Discovery Files

Marine organisms in Southern Ocean will face shallower zone for life

Decrease expected in depth at which some shelled organisms can live

Marine organisms in the Southern Ocean may find themselves between a rock and a hard place by the end of the century as ocean acidification creates a shallower zone for life.

The new research results, reported this week in the journal Nature Climate Change, forecast that at current carbon dioxide emission rates, the depth at which some shelled organisms can survive will shrink from an average of 1,000 meters (3,280 feet) to just 150 meters (492 feet) by the year 2100, a drastic reduction in habitat.

The change, which could happen over a period as short as one year in some areas, could significantly impact marine food webs and lead to cascading changes across ocean ecosystems, including disruptions of fisheries.

"This study shows that our current carbon dioxide emission rates are influencing not only the chemistry of the Southern Ocean but its food web structure as well," says Simone Metz, program director in the National Science Foundation's (NSF) Division of Ocean Sciences, which funded the research along with NSF's Division of Atmospheric and Geospace Sciences and Office of Polar Programs.

Acidification occurs when oceans absorb atmospheric carbon dioxide (CO2) created by burning fossil fuels.
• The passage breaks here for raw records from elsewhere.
-- pv_equiv track=rewrite | github.com/prouch4/Practices | CodeSignal/str_arr3.py | solution
-- ===== SOURCE A (Python) =====
-- def solution(arr, text):
--     # TODO: implement
--     new_string = ''
--     sum_num = 0
--     i = 0
--
--     while i < len(text) and sum_num <= 30 and i < len(arr):
--         sum_num += abs(arr[i] - 3)
--         if sum_num > 30:
--             break
--         if text[i] == 'z':
--             new_string += 'a'
--         elif text[i] == 'Z':
--             new_string += 'A'
--         elif text[i] == ' ':
--             new_string += ' '
--         else:
--             new_string += chr(ord(text[i]) + 1)
--         i += 1
--
--     return new_string, arr[i:]
-- ===== SOURCE B (Python) =====
-- def solution(arr, text):
--     # Pass 1: locate the cutoff index by scanning the weights only.
--     n = min(len(arr), len(text))
--     cutoff = n
--     s = 0
--     for j in range(n):
--         s += abs(arr[j] - 3)
--         if s > 30:
--             cutoff = j
--             break
--     # Pass 2: transform the prefix of text before the cutoff.
--     out = ''.join('a' if c == 'z' else 'A' if c == 'Z' else ' ' if c == ' '
--                   else chr(ord(c) + 1) for c in text[:cutoff])
--     return out, arr[cutoff:]
-- ===== Notes on version B (the rewrite author's own statement) =====
-- stated objective: alternative
-- what changed: Replaces A's single interleaved early-terminating while-loop (accumulating the string and the weight sum together) with a two-pass decomposition: first locate the cutoff index by scanning only the weights, then build the output by mapping a transform over text[:cutoff] and slicing arr[cutoff:].
import Mathlib
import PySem

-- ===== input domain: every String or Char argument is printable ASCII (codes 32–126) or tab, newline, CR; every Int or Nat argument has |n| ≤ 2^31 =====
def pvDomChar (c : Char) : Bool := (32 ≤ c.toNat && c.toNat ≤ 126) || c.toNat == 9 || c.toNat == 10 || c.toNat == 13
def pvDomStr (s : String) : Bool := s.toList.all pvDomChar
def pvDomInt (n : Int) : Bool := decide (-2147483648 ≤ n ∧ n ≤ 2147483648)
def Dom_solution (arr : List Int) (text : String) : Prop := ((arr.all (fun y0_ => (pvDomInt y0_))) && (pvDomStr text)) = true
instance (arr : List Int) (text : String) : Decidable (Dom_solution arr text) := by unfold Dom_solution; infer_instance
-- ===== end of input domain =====

-- B replaces A's single interleaved early-terminating loop with a two-pass
-- locate-cutoff-then-transform decomposition (alternative, same cost class).

-- ===== PORT A =====
-- shared char transform: z→a, Z→A, space→space, else chr(ord+1)
def pvTrans (c : Char) : Char :=
  if c = 'z' then 'a'
  else if c = 'Z' then 'A'
  else if c = ' ' then ' '
  else Char.ofNat (c.toNat + 1)

-- A's while loop: walks arr and text together, accumulating new_string and the
-- weight sum, breaking as soon as the sum exceeds 30; returns (acc, remaining arr).
def pvLoopA : List Int → List Char → Int → List Char → (List Char × List Int)
  | a :: as, c :: cs, sumNum, acc =>
      if sumNum ≤ 30 then
        let s := sumNum + |a - 3|
        if s > 30 then (acc, a :: as)
        else pvLoopA as cs s (acc ++ [pvTrans c])
      else (acc, a :: as)
  | arr, _, _, acc => (acc, arr)

def solution (arr : List Int) (text : String) : String × List Int :=
  let (cs, rest) := pvLoopA arr text.toList 0 []
  (String.mk cs, rest)

-- ===== PORT B =====
-- B's pass 1: first index whose running weight sum exceeds 30 (else min length).
def pvCutoff : List Int → List Char → Int → Nat
  | a :: as, _ :: cs, s =>
      let s' := s + |a - 3|
      if s' > 30 then 0 else pvCutoff as cs s' + 1
  | _, _, _ => 0

def solution_alt (arr : List Int) (text : String) : String × List Int :=
  let k := pvCutoff arr text.toList 0
  (String.mk (((text.toList).take k).map pvTrans), arr.drop k)

-- ===== PRECONDITION & SPEC =====
def Spec_solution (arr : List Int) (text : String) (out : String × List Int) : Prop := out = solution_alt arr text
instance (arr : List Int) (text : String) (out : String × List Int) : Decidable (Spec_solution arr text out) := by unfold Spec_solution; infer_instance

-- ===== CLAIM (what is proved, stated in full; the proofs are below) =====
def Claim_equal_solution : Prop := ∀ (arr : List Int) (text : String), Dom_solution arr text → Spec_solution arr text (solution arr text)

-- ===== LEMMAS AND PROOFS =====
theorem pvLoopA_eq (arr : List Int) :
    ∀ (cs : List Char) (s : Int) (acc : List Char), s ≤ 30 →
      pvLoopA arr cs s acc =
        (acc ++ (cs.take (pvCutoff arr cs s)).map pvTrans, arr.drop (pvCutoff arr cs s)) := by
  induction arr with
  | nil => intro cs s acc _; cases cs <;> simp [pvLoopA, pvCutoff]
  | cons a as ih =>
      intro cs s acc hs
      cases cs with
      | nil => simp [pvLoopA, pvCutoff]
      | cons c cs' =>
          simp only [pvLoopA, pvCutoff, if_pos hs]
          by_cases h : s + |a - 3| > 30
          · simp [h]
          · simp only [if_neg h]
            rw [ih cs' (s + |a - 3|) (acc ++ [pvTrans c]) (by omega)]
            simp

-- ===== VERDICT (by name: the statement is the Claim_ definition above) =====
theorem solution_spec : Claim_equal_solution := by
  intro arr text _
  show _ = _
  simp [solution, solution_alt, pvLoopA_eq arr text.toList 0 [] (by norm_num)]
The absorption alters the water's chemistry, lowering its pH and reducing the amount of available carbonate, which organisms such as corals and pteropods (mollusks) use to construct their calcium carbonate shells.

"These calcifying organisms will struggle to build and maintain their shells as acidification proceeds," said Nicole Lovenduski, corresponding author of the study and a scientist at the University of Colorado Boulder (CU Boulder). "In the future, a pocket of corrosive water will sit just below the surface, making life difficult for these primarily surface-dwelling species."

The Southern Ocean is particularly vulnerable to acidification due to colder waters that increase the solubility of CO2 and upwelling that brings carbon-rich water close to the surface.

The study used data from the Community Earth System Model (CESM) to forecast ocean acidification under several CO2 emission assumption scenarios, looking at changes in calcium carbonate saturation. The researchers also examined water samples collected from previous expeditions to the Southern Ocean.

"We suspect that previous studies have overlooked the emergence of this shallow horizon by averaging data from different models rather than looking at individual models," said co-author Gabriela Negrete-Garcia of the Scripps Institution of Oceanography.

While the individual simulations of the model differed on the timing, the research suggests that changes may be inevitable in large regions of the Southern Ocean, regardless of future mitigation efforts.

"If emissions were curbed tomorrow, this sudden shallow horizon would still appear, even if possibly delayed," Lovenduski said. "That inevitability, along with the lack of time for organisms to adapt, is most concerning."

Additional co-authors of the study included Kristen Krumhardt of CU Boulder, Claudine Hauri of the University of Alaska Fairbanks and Siv Lauvset of the University of Bergen in Norway.